Je tenais toutefois, dès à présent à vous faire part une nouvelle fois du profond mécontentement du groupe "Communiste, Républicain et Citoyen".
Est-il besoin de rappeler que l’APA a été unanimement saluée lors de sa mise en place, en remplacement de la PSD, au 1er janvier 2002.
En tout premier lieu, c’est sa vocation universelle qui a constitué la différence fondamentale. C’était enfin le droit à une prise en charge adaptée, individualisée par le biais d’un plan d’aide mais selon un barème national. Le relèvement significatif du montant de l’aide pouvait désormais couvrir les dépenses autres que de personnel (téléalarme, aménagement du logement…). L’abandon du recours sur succession, la suppression du plafond de ressources et l’intégration au dispositif des personnes moyennement dépendantes - classées en GIR 4 - ont également contribué à élargir le nombre de bénéficiaires, de 135 000 à 800 000 personnes.

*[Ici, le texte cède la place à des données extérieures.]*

lemma pvT_eq : ∀ n m, pvT n m = pvS (n + 1) (m + 1) := by
  intro n
  induction n with
  | zero =>
    intro m
    unfold pvT
    rw [Finset.sum_range_one]
    match m with
    | 0 => show pvS 0 0 * _ * _ = pvS 1 1; simp [pvS]
    | m + 1 =>
      rw [Nat.choose_eq_zero_of_lt (by omega)]
      show pvS 0 0 * (-1 : Int) ^ (0 - (m + 1)) * ((0 : Nat) : Int) = pvS 1 (m + 2)
      rw [pvS_big 1 (m + 2) (by omega)]
      simp
  | succ n ih =>
    intro m
    unfold pvT
    rw [Finset.sum_range_succ']
    have hf0 : pvS (n + 1) 0 * (-1 : Int) ^ (0 - m) * (Nat.choose 0 m : Int) = 0 := by
      rw [pvS_zero_left (n + 1) (by omega)]; ring
    rw [hf0, add_zero]
    have hstep : ∀ i, pvS (n + 1) (i + 1) = pvS n i - (n : Int) * pvS n (i + 1) := fun i => rfl
    match m with
    | 0 =>
      have hterm : ∀ i ∈ Finset.range (n + 1),
          pvS (n + 1) (i + 1) * (-1 : Int) ^ (i + 1 - 0) * (Nat.choose (i + 1) 0 : Int)
            = -(pvS n i * (-1 : Int) ^ (i - 0) * (Nat.choose i 0 : Int))
              + (n : Int) * (pvS n (i + 1) * (-1 : Int) ^ i) := by
        intro i _
        rw [hstep i, Nat.choose_zero_right, Nat.choose_zero_right]
        simp [pow_succ]
        ring
      rw [Finset.sum_congr rfl hterm, Finset.sum_add_distrib, Finset.sum_neg_distrib,
        ← Finset.mul_sum]
      have hS2 : ∑ i ∈ Finset.range (n + 1), pvS n (i + 1) * (-1 : Int) ^ i
          = pvS n 0 - pvT n 0 := by
        have e1 : pvT n 0 = ∑ k ∈ Finset.range (n + 1), pvS n k * (-1 : Int) ^ k := by
          unfold pvT; apply Finset.sum_congr rfl; intro k _; simp
        have e2 : ∑ k ∈ Finset.range (n + 2), pvS n k * (-1 : Int) ^ k
            = ∑ k ∈ Finset.range (n + 1), pvS n k * (-1 : Int) ^ k := by
          rw [Finset.sum_range_succ, pvS_big n (n + 1) (by omega)]; ring_nf
        have e3 := Finset.sum_range_succ' (fun k => pvS n k * (-1 : Int) ^ k) (n + 1)
        have e4 : ∀ i, pvS n (i + 1) * (-1 : Int) ^ (i + 1)
            = -(pvS n (i + 1) * (-1 : Int) ^ i) := by intro i; rw [pow_succ]; ring
        calc ∑ i ∈ Finset.range (n + 1), pvS n (i + 1) * (-1 : Int) ^ i
            = -∑ i ∈ Finset.range (n + 1), pvS n (i + 1) * (-1 : Int) ^ (i + 1) := by
              rw [← Finset.sum_neg_distrib]
              apply Finset.sum_congr rfl; intro i _; rw [e4]; ring
          _ = -(∑ k ∈ Finset.range (n + 2), pvS n k * (-1 : Int) ^ k
                - pvS n 0 * (-1 : Int) ^ 0) := by rw [e3]; ring_nf
          _ = pvS n 0 - pvT n 0 := by rw [e2, ← e1]; ring
      rw [hS2]
      have hT : pvT n 0 = pvS (n + 1) 1 := ih 0
      rw [hT, mul_sub, mul_pvS_zero]
      have hd : pvS (n + 2) 1 = pvS (n + 1) 0 - ((n + 1 : Nat) : Int) * pvS (n + 1) 1 := rfl
      rw [hd, pvS_zero_left (n + 1) (by omega)]
      have e5 : pvT n 0
          = ∑ i ∈ Finset.range (n + 1), pvS n i * (-1 : Int) ^ (i - 0) * (Nat.choose i 0 : Int) := rfl
      rw [← e5, hT]
      push_cast
      ring
    | m + 1 =>
      have hterm : ∀ i ∈ Finset.range (n + 1),
          pvS (n + 1) (i + 1) * (-1 : Int) ^ (i + 1 - (m + 1)) * (Nat.choose (i + 1) (m + 1) : Int)
            = (pvS n i * (-1 : Int) ^ (i - m) * (Nat.choose i m : Int)
               + pvS n i * (-1 : Int) ^ (i - m) * (Nat.choose i (m + 1) : Int))
              - (n : Int) * (pvS n (i + 1) * (-1 : Int) ^ (i + 1 - (m + 1))
                  * (Nat.choose (i + 1) (m + 1) : Int)) := by
        intro i _
        rw [hstep i, Nat.succ_sub_succ, Nat.choose_succ_succ]
        push_cast
        ring
      rw [Finset.sum_congr rfl hterm, Finset.sum_sub_distrib, Finset.sum_add_distrib,
        ← Finset.mul_sum]
      have hP1 : ∑ i ∈ Finset.range (n + 1),
          pvS n i * (-1 : Int) ^ (i - m) * (Nat.choose i m : Int) = pvS (n + 1) (m + 1) := ih m
      have hP2 : ∑ i ∈ Finset.range (n + 1),
          pvS n i * (-1 : Int) ^ (i - m) * (Nat.choose i (m + 1) : Int) = -pvT n (m + 1) := by
        unfold pvT
        rw [← Finset.sum_neg_distrib]
        apply Finset.sum_congr rfl
        intro i _
        by_cases hi : i ≤ m
        · rw [Nat.choose_eq_zero_of_lt (by omega)]
          push_cast; ring
        · have e : i - m = (i - (m + 1)) + 1 := by omega
          rw [e, pow_succ]
          ring
      have hP3 : ∑ i ∈ Finset.range (n + 1),
          pvS n (i + 1) * (-1 : Int) ^ (i + 1 - (m + 1)) * (Nat.choose (i + 1) (m + 1) : Int)
          = pvT n (m + 1) := by
        have e3 := Finset.sum_range_succ'
          (fun k => pvS n k * (-1 : Int) ^ (k - (m + 1)) * (Nat.choose k (m + 1) : Int)) (n + 1)
        have h0 : pvS n 0 * (-1 : Int) ^ (0 - (m + 1)) * (Nat.choose 0 (m + 1) : Int) = 0 := by
          rw [Nat.choose_eq_zero_of_lt (by omega)]; push_cast; ring
        have htop : pvS n (n + 1) * (-1 : Int) ^ (n + 1 - (m + 1))
            * (Nat.choose (n + 1) (m + 1) : Int) = 0 := by
          rw [pvS_big n (n + 1) (by omega)]; ring
        have e4 : ∑ k ∈ Finset.range (n + 2),
            pvS n k * (-1 : Int) ^ (k - (m + 1)) * (Nat.choose k (m + 1) : Int)
            = pvT n (m + 1) := by
          rw [Finset.sum_range_succ, htop, add_zero]; rfl
        rw [e4, h0, add_zero] at e3
        exact e3.symm
      rw [hP1, hP2, hP3, ih (m + 1)]
      have hd : pvS (n + 2) (m + 2)
          = pvS (n + 1) (m + 1) - ((n + 1 : Nat) : Int) * pvS (n + 1) (m + 2) := rfl
      rw [hd]
      push_cast
      ring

Cette réforme a indiscutablement permis de rompre l’isolement d’un grand nombre de personnes, en mettant en lumière des besoins réels, énormes de prise en charge, ignorés jusqu’ici dans leur dimension.

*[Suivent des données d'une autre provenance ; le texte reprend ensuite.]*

-- pv_equiv track=rewrite | github.com/AP-MI-2021/lab-4-waterAddicted | main.py | inlcuire_palindoame_a_elem_div_cu_list3
-- ===== SOURCE A (Python) =====
-- def get_oglindit(nr):
--     '''
--     Creeza oglinditul unui numar.
--     :param nr: numarul
--     :return: numarul oglindit
--     '''
--     oglindit = 0
--
--     while nr > 0:
--         oglindit = oglindit * 10 + nr % 10
--         nr = nr // 10
--
--     return oglindit
--
-- def inlcuire_palindoame_a_elem_div_cu_list3(list1,list2,list3):
--     '''
--     Verifica daca elementele din primele doua liste unst divizibile cu toate elementele din a treia lista,iar in caz afirmativ le inverseaza.
--     :param list1: prima lista
--     :param list2: a doua lista
--     :param list3: lista cu divizori
--     :return: un touple format din doua liste
--     '''
--     result_list1 = []
--     result_list2 = []
--     for i in range(0,len(list1)):
--         dev = True
--         for j in range(0,len(list3)):
--             if list1[i]%list3[j] != 0:
--                 dev = False
--         if dev == True:
--             result_list1.append(get_oglindit(list1[i]))
--         else:
--             result_list1.append(list1[i])
--
--     for i in range(0,len(list2)):
--         dev = True
--         for j in range(0,len(list3)):
--             if list2[i]%list3[j] != 0:
--                 dev = False
--         if dev == True:
--             result_list2.append(get_oglindit(list2[i]))
--
--         else:
--             result_list2.append(list2[i])
--
--     return (result_list1,result_list2)
-- ===== SOURCE B (Python) =====
-- def _gcd(a, b):
--     while b:
--         a, b = b, a % b
--     return a
--
-- def _rev(nr, acc=0):
--     if nr <= 0:
--         return acc
--     return _rev(nr // 10, acc * 10 + nr % 10)
--
-- def inlcuire_palindoame_a_elem_div_cu_list3(list1, list2, list3):
--     # precompute the lcm of the divisors: one divisibility test per element
--     l = 1
--     for d in list3:
--         d = abs(d)
--         l = l * d // _gcd(l, d) if d else 0
--     conv = lambda x: _rev(x) if x % l == 0 else x
--     return ([conv(x) for x in list1], [conv(x) for x in list2])
-- ===== Notes on version B (the rewrite author's own statement) =====
-- stated objective: faster
-- what changed: B precomputes the lcm of the divisor list once (Euclid's gcd), so each element needs a single divisibility test instead of A's inner scan over list3, and digit reversal is tail-recursive instead of a while loop.
import Mathlib
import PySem

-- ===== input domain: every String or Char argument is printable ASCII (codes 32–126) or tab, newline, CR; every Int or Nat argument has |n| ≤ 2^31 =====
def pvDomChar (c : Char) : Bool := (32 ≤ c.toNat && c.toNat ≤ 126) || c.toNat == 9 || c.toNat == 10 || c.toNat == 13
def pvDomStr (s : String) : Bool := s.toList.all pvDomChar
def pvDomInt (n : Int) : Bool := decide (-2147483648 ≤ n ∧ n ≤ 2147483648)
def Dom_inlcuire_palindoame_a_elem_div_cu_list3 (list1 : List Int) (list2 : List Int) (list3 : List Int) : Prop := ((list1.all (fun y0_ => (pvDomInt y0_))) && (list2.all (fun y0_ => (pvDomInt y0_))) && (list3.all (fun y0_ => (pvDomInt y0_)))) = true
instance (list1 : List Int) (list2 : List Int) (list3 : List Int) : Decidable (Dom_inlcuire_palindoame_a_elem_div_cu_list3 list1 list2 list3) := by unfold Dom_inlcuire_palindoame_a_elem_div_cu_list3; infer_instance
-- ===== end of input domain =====

-- B replaces A's inner scan over list3 (per element) by a precomputed lcm of the
-- divisors, so each element needs a single divisibility test; digit reversal is a
-- tail recursion instead of A's while loop.  Objective: faster (asymptotic).

-- ===== PORT A =====
-- while nr > 0: oglindit = oglindit*10 + nr%10; nr = nr//10
def get_oglindit_loop (nr oglindit : Int) : Int :=
  if h : 0 < nr then
    get_oglindit_loop (PySem.Int.floordiv nr 10) (oglindit * 10 + PySem.Int.mod nr 10)
  else oglindit
termination_by nr.toNat
decreasing_by
  rw [PySem.Int.floordiv_eq_ediv_of_pos (by norm_num : (0:Int) < 10)]
  omega

def get_oglindit (nr : Int) : Int := get_oglindit_loop nr 0

def inlcuire_palindoame_a_elem_div_cu_list3 (list1 : List Int) (list2 : List Int) (list3 : List Int) : List Int × List Int :=
  let result_list1 := (PySem.List.pyRange 0 (list1.length : Int) 1).foldl (fun acc i =>
    let dev := (PySem.List.pyRange 0 (list3.length : Int) 1).foldl (fun dev j =>
      if PySem.Int.mod (PySem.List.pyGetD list1 i 0) (PySem.List.pyGetD list3 j 0) ≠ 0 then false else dev) true
    if dev = true then acc ++ [get_oglindit (PySem.List.pyGetD list1 i 0)]
    else acc ++ [PySem.List.pyGetD list1 i 0]) []
  let result_list2 := (PySem.List.pyRange 0 (list2.length : Int) 1).foldl (fun acc i =>
    let dev := (PySem.List.pyRange 0 (list3.length : Int) 1).foldl (fun dev j =>
      if PySem.Int.mod (PySem.List.pyGetD list2 i 0) (PySem.List.pyGetD list3 j 0) ≠ 0 then false else dev) true
    if dev = true then acc ++ [get_oglindit (PySem.List.pyGetD list2 i 0)]
    else acc ++ [PySem.List.pyGetD list2 i 0]) []
  (result_list1, result_list2)

-- ===== PORT B =====
-- while b: a, b = b, a % b
def pyGcd (a b : Int) : Int :=
  if h : b ≠ 0 then pyGcd b (PySem.Int.mod a b) else a
termination_by b.natAbs
decreasing_by
  rcases lt_or_gt_of_ne h with hb | hb
  · have := PySem.Int.mod_neg_bounds a hb
    omega
  · have h1 := PySem.Int.mod_nonneg a hb
    have h2 := PySem.Int.mod_lt a hb
    omega

def pyRev (nr acc : Int) : Int :=
  if h : nr ≤ 0 then acc
  else pyRev (PySem.Int.floordiv nr 10) (acc * 10 + PySem.Int.mod nr 10)
termination_by nr.toNat
decreasing_by
  rw [PySem.Int.floordiv_eq_ediv_of_pos (by norm_num : (0:Int) < 10)]
  omega

def inlcuire_palindoame_a_elem_div_cu_list3_alt (list1 : List Int) (list2 : List Int) (list3 : List Int) : List Int × List Int :=
  let l := list3.foldl (fun l d =>
    let d := |d|
    if d ≠ 0 then PySem.Int.floordiv (l * d) (pyGcd l d) else 0) 1
  let conv := fun x => if PySem.Int.mod x l = 0 then pyRev x 0 else x
  (list1.map conv, list2.map conv)

-- ===== PRECONDITION & SPEC =====
-- Pre_ excludes exactly the inputs where Python A raises ZeroDivisionError:
-- a 0 among the divisors while some element of list1/list2 is actually tested.
def Pre_inlcuire_palindoame_a_elem_div_cu_list3 (list1 : List Int) (list2 : List Int) (list3 : List Int) : Prop :=
  (0 : Int) ∈ list3 → (list1 = [] ∧ list2 = [])
instance (list1 : List Int) (list2 : List Int) (list3 : List Int) : Decidable (Pre_inlcuire_palindoame_a_elem_div_cu_list3 list1 list2 list3) := by unfold Pre_inlcuire_palindoame_a_elem_div_cu_list3; infer_instance

def pvWitness_inlcuire_palindoame_a_elem_div_cu_list3 : List Int × List Int × List Int := ([12, 7, -6], [30], [2, 3])

def Spec_inlcuire_palindoame_a_elem_div_cu_list3 (list1 : List Int) (list2 : List Int) (list3 : List Int) (out : List Int × List Int) : Prop := out = inlcuire_palindoame_a_elem_div_cu_list3_alt list1 list2 list3
instance (list1 : List Int) (list2 : List Int) (list3 : List Int) (out : List Int × List Int) : Decidable (Spec_inlcuire_palindoame_a_elem_div_cu_list3 list1 list2 list3 out) := by unfold Spec_inlcuire_palindoame_a_elem_div_cu_list3; infer_instance

-- ===== CLAIM (what is proved, stated in full; the proofs are below) =====
def Claim_equal_inlcuire_palindoame_a_elem_div_cu_list3 : Prop := ∀ (list1 : List Int) (list2 : List Int) (list3 : List Int), Dom_inlcuire_palindoame_a_elem_div_cu_list3 list1 list2 list3 → Pre_inlcuire_palindoame_a_elem_div_cu_list3 list1 list2 list3 → Spec_inlcuire_palindoame_a_elem_div_cu_list3 list1 list2 list3 (inlcuire_palindoame_a_elem_div_cu_list3 list1 list2 list3)

-- ===== LEMMAS AND PROOFS =====

-- B's tail-recursive digit reversal is A's while loop.
theorem pyRev_eq_loop (nr acc : Int) : pyRev nr acc = get_oglindit_loop nr acc := by
  fun_induction pyRev with
  | case1 nr acc h => rw [get_oglindit_loop, dif_neg (by omega : ¬ (0:Int) < nr)]
  | case2 nr acc h ih =>
      rw [get_oglindit_loop, dif_pos (by omega : (0:Int) < nr)]
      exact ih

-- the hand-written Euclid loop computes Int.gcd on nonnegative arguments
theorem pyGcd_eq_gcd (a b : Int) (ha : 0 ≤ a) (hb : 0 ≤ b) : pyGcd a b = (Int.gcd a b : Int) := by
  fun_induction pyGcd with
  | case1 a b h ih =>
      have hbpos : 0 < b := lt_of_le_of_ne hb (Ne.symm h)
      rw [PySem.Int.mod_eq_emod_of_pos (a := a) hbpos] at ih ⊢
      rw [ih hb (Int.emod_nonneg a (by omega)), Int.gcd_comm, Int.gcd_emod]
  | case2 a b h => simp at h; simp [h, Int.natAbs_of_nonneg ha]

theorem coe_lcm_dvd_iff (l a x : Int) : ((Int.lcm l a : Int) ∣ x) ↔ l ∣ x ∧ a ∣ x :=
  ⟨fun h => ⟨(Int.dvd_lcm_left l a).trans h, (Int.dvd_lcm_right l a).trans h⟩,
   fun ⟨h1, h2⟩ => Int.coe_lcm_dvd h1 h2⟩

-- B's lcm accumulator: positivity and the divisibility characterisation
theorem lcmFold_spec (l3 : List Int) (h3 : (0:Int) ∉ l3) : ∀ l : Int, 0 < l →
    0 < l3.foldl (fun l d => let d := |d|; if d ≠ 0 then PySem.Int.floordiv (l * d) (pyGcd l d) else 0) l ∧
    ∀ x : Int, (l3.foldl (fun l d => let d := |d|; if d ≠ 0 then PySem.Int.floordiv (l * d) (pyGcd l d) else 0) l ∣ x ↔ l ∣ x ∧ ∀ d ∈ l3, d ∣ x) := by
  induction l3 with
  | nil => intro l hl; simpa using hl
  | cons d t ih =>
      intro l hl
      have hd : d ≠ 0 := fun hd => h3 (hd ▸ List.mem_cons_self ..)
      have ha : (0:Int) < |d| := abs_pos.mpr hd
      have hg : pyGcd l |d| = (Int.gcd l |d| : Int) := pyGcd_eq_gcd _ _ hl.le ha.le
      have hgpos : (0:Int) < (Int.gcd l |d| : Int) := by
        have : Int.gcd l |d| ≠ 0 := by simp [Int.gcd_eq_zero_iff]; omega
        omega
      have hmul : ((Int.gcd l |d| : Int)) * (Int.lcm l |d| : Int) = l * |d| := by
        have h2 : ((Int.gcd l |d| * Int.lcm l |d| : Nat) : Int)
            = ((l.natAbs * (|d|).natAbs : Nat) : Int) := by
          exact_mod_cast congrArg (Nat.cast : Nat → Int) (Int.gcd_mul_lcm l |d|)
        push_cast at h2
        rw [abs_of_pos hl, abs_of_pos ha] at h2
        exact h2
      have hstep : PySem.Int.floordiv (l * |d|) (pyGcd l |d|) = (Int.lcm l |d| : Int) := by
        rw [hg, PySem.Int.floordiv_eq_ediv_of_pos hgpos, ← hmul,
          Int.mul_ediv_cancel_left _ (ne_of_gt hgpos)]
      have hlcmpos : (0:Int) < (Int.lcm l |d| : Int) := by
        nlinarith [mul_pos hl ha]
      obtain ⟨hpos, hiff⟩ := ih (fun h => h3 (List.mem_cons_of_mem _ h)) _ hlcmpos
      have hfold : (d :: t).foldl (fun l d => let d := |d|; if d ≠ 0 then PySem.Int.floordiv (l * d) (pyGcd l d) else 0) l
          = t.foldl (fun l d => let d := |d|; if d ≠ 0 then PySem.Int.floordiv (l * d) (pyGcd l d) else 0) ((Int.lcm l |d| : Int)) := by
        rw [List.foldl_cons]
        simp only [ne_of_gt ha, ne_eq, not_false_iff, if_pos, hstep]
      rw [hfold]
      refine ⟨hpos, fun x => ?_⟩
      rw [hiff x, coe_lcm_dvd_iff, abs_dvd]
      simp only [List.mem_cons]
      constructor
      · rintro ⟨⟨h1, h2⟩, h3⟩
        exact ⟨h1, fun e he => he.elim (fun h => h ▸ h2) (h3 e)⟩
      · rintro ⟨h1, h2⟩
        exact ⟨⟨h1, h2 d (Or.inl rfl)⟩, fun e he => h2 e (Or.inr he)⟩

-- A's inner flag loop over list3 is the conjunction of the divisibility tests
theorem devFold_eq (x : Int) (l3 : List Int) : ∀ b : Bool,
    l3.foldl (fun dev d => if PySem.Int.mod x d ≠ 0 then false else dev) b
      = (b && l3.all (fun d => PySem.Int.mod x d == 0)) := by
  induction l3 with
  | nil => intro b; simp
  | cons d t ih =>
      intro b
      rw [List.foldl_cons, ih]
      by_cases h : PySem.Int.mod x d = 0 <;> simp [h]

-- A's per-list loop, as a map over the list
theorem procA_eq_map (xs l3 : List Int) :
    (PySem.List.pyRange 0 (xs.length : Int) 1).foldl (fun acc i =>
      let dev := (PySem.List.pyRange 0 (l3.length : Int) 1).foldl (fun dev j =>
        if PySem.Int.mod (PySem.List.pyGetD xs i 0) (PySem.List.pyGetD l3 j 0) ≠ 0 then false else dev) true
      if dev = true then acc ++ [get_oglindit (PySem.List.pyGetD xs i 0)]
      else acc ++ [PySem.List.pyGetD xs i 0]) []
    = xs.map (fun x =>
        if (l3.foldl (fun dev d => if PySem.Int.mod x d ≠ 0 then false else dev) true) = true
        then get_oglindit x else x) := by
  have h1 := PySem.List.foldl_pyRange_zero_pyGetD' xs 0 (fun (acc : List Int) (x : Int) =>
      let dev := (PySem.List.pyRange 0 (l3.length : Int) 1).foldl (fun dev j =>
        if PySem.Int.mod x (PySem.List.pyGetD l3 j 0) ≠ 0 then false else dev) true
      if dev = true then acc ++ [get_oglindit x] else acc ++ [x]) []
  rw [h1]
  have h2 : ∀ x : Int, (PySem.List.pyRange 0 (l3.length : Int) 1).foldl (fun dev j =>
      if PySem.Int.mod x (PySem.List.pyGetD l3 j 0) ≠ 0 then false else dev) true
      = l3.foldl (fun dev d => if PySem.Int.mod x d ≠ 0 then false else dev) true := fun x =>
    PySem.List.foldl_pyRange_zero_pyGetD' l3 0 (fun (dev : Bool) (d : Int) =>
      if PySem.Int.mod x d ≠ 0 then false else dev) true
  have h3 : (fun (acc : List Int) (x : Int) =>
      let dev := (PySem.List.pyRange 0 (l3.length : Int) 1).foldl (fun dev j =>
        if PySem.Int.mod x (PySem.List.pyGetD l3 j 0) ≠ 0 then false else dev) true
      if dev = true then acc ++ [get_oglindit x] else acc ++ [x])
      = (fun (acc : List Int) (x : Int) => acc ++ [if (l3.foldl (fun dev d =>
          if PySem.Int.mod x d ≠ 0 then false else dev) true) = true then get_oglindit x else x]) := by
    funext acc x
    rw [h2 x]
    by_cases hx : (l3.foldl (fun dev d => if PySem.Int.mod x d ≠ 0 then false else dev) true) = true
    · rw [if_pos hx, if_pos hx]
    · rw [if_neg hx, if_neg hx]
  rw [h3, PySem.List.foldl_append_singleton_eq_map, List.nil_append]

-- per element, with no zero divisor: A's converted value is B's
theorem elem_eq (l3 : List Int) (h0 : (0:Int) ∉ l3) (x : Int) :
    (if (l3.foldl (fun dev d => if PySem.Int.mod x d ≠ 0 then false else dev) true) = true
     then get_oglindit x else x)
    = (if PySem.Int.mod x (l3.foldl (fun l d => let d := |d|;
          if d ≠ 0 then PySem.Int.floordiv (l * d) (pyGcd l d) else 0) 1) = 0
       then pyRev x 0 else x) := by
  obtain ⟨hLpos, hiff⟩ := lcmFold_spec l3 h0 1 one_pos
  have hcond : ((l3.foldl (fun dev d => if PySem.Int.mod x d ≠ 0 then false else dev) true) = true)
      ↔ (PySem.Int.mod x (l3.foldl (fun l d => let d := |d|;
          if d ≠ 0 then PySem.Int.floordiv (l * d) (pyGcd l d) else 0) 1) = 0) := by
    rw [devFold_eq, PySem.Int.mod_eq_zero_iff_dvd, hiff x, Bool.true_and, List.all_eq_true]
    constructor
    · intro h
      exact ⟨one_dvd x, fun d hd => (PySem.Int.mod_eq_zero_iff_dvd x d).mp (by simpa using h d hd)⟩
    · rintro ⟨-, h⟩ d hd
      simpa using (PySem.Int.mod_eq_zero_iff_dvd x d).mpr (h d hd)
  rw [pyRev_eq_loop]
  by_cases h : (l3.foldl (fun dev d => if PySem.Int.mod x d ≠ 0 then false else dev) true) = true
  · rw [if_pos h, if_pos (hcond.mp h)]; rfl
  · rw [if_neg h, if_neg (fun hc => h (hcond.mpr hc))]

-- ===== VERDICT (by name: the statement is the Claim_ definition above) =====
theorem inlcuire_palindoame_a_elem_div_cu_list3_spec : Claim_equal_inlcuire_palindoame_a_elem_div_cu_list3 := by
  intro list1 list2 list3 _ hpre
  unfold Spec_inlcuire_palindoame_a_elem_div_cu_list3
  unfold inlcuire_palindoame_a_elem_div_cu_list3 inlcuire_palindoame_a_elem_div_cu_list3_alt
  by_cases h0 : (0:Int) ∈ list3
  · obtain ⟨h1, h2⟩ := hpre h0
    subst h1; subst h2
    simp [PySem.List.pyRange_one_eq_nil (le_refl (0:Int))]
  · simp only [procA_eq_map]
    refine Prod.ext ?_ ?_ <;>
      exact List.map_congr_left (fun x _ => elem_eq list3 h0 x)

Il ne faut donc pas s’étonner ce de que la montée en charge du dispositif se soit faite beaucoup plus rapidement que prévu. En conséquence, les crédits inscrits pour financer l’APA se sont révélés insuffisants, plaçant certains département - il faut le reconnaître - dans des situations financières difficiles.
Mettant en avant le surcoût de 1,2 milliards d’euros, le gouvernement en concertation avec les seuls conseils généraux à fait le choix de réduire les dépenses, quitte à dénaturer, voire à remettre entièrement en cause les principes qui ont présidé à la création de l’APA.
Ainsi, par la proposition de loi qui nous est présentée, vous poursuivez méthodiquement votre plan de démantèlement de l’APA, dans la droite ligne du décret qui vise à porter de 5 % à 12 % environ la participation des personnes âgées maintenues à domicile.
Un mot tout d’abord sur ce décret : en abaissant le plafond de ressources pour l’application du ticket modérateur de 935 à 623 euros, le gouvernement considère qu’une personne vivant juste au-dessus du seuil de pauvreté doit "partager l’effort" de financement de l’APA - comme le dit joliment le communiqué de presse de la commission des affaires sociales, avec l’Etat et les conseils généraux ? Belle conception de la solidarité nationale que vous avez là !
Aujourd’hui, vous proposez, par l’article 1, de repousser l’ouverture des droits - actuellement au dépôt du dossier complet - à la notification de la décision d’attribution par le président du Conseil général.
Les personnes âgées qui attendent leur aide, leurs familles et leurs associations apprécieront le cynisme avec lequel vous justifiez ce recul. Je ne puis résister à vous citer lorsque vous affirmez que "… la conjugaison pratique des deux principes de rétroactivité et d’effectivité suscite des incompréhensions de la part des usagers…". Dites donc carrément que vous économisez entre deux et six mois d’allocation sur chaque bénéficiaire. Vous auriez au moins le mérite de la clarté !
Les articles 2 et 3 visent en renforcer le contrôle d’effectivité de l’aide.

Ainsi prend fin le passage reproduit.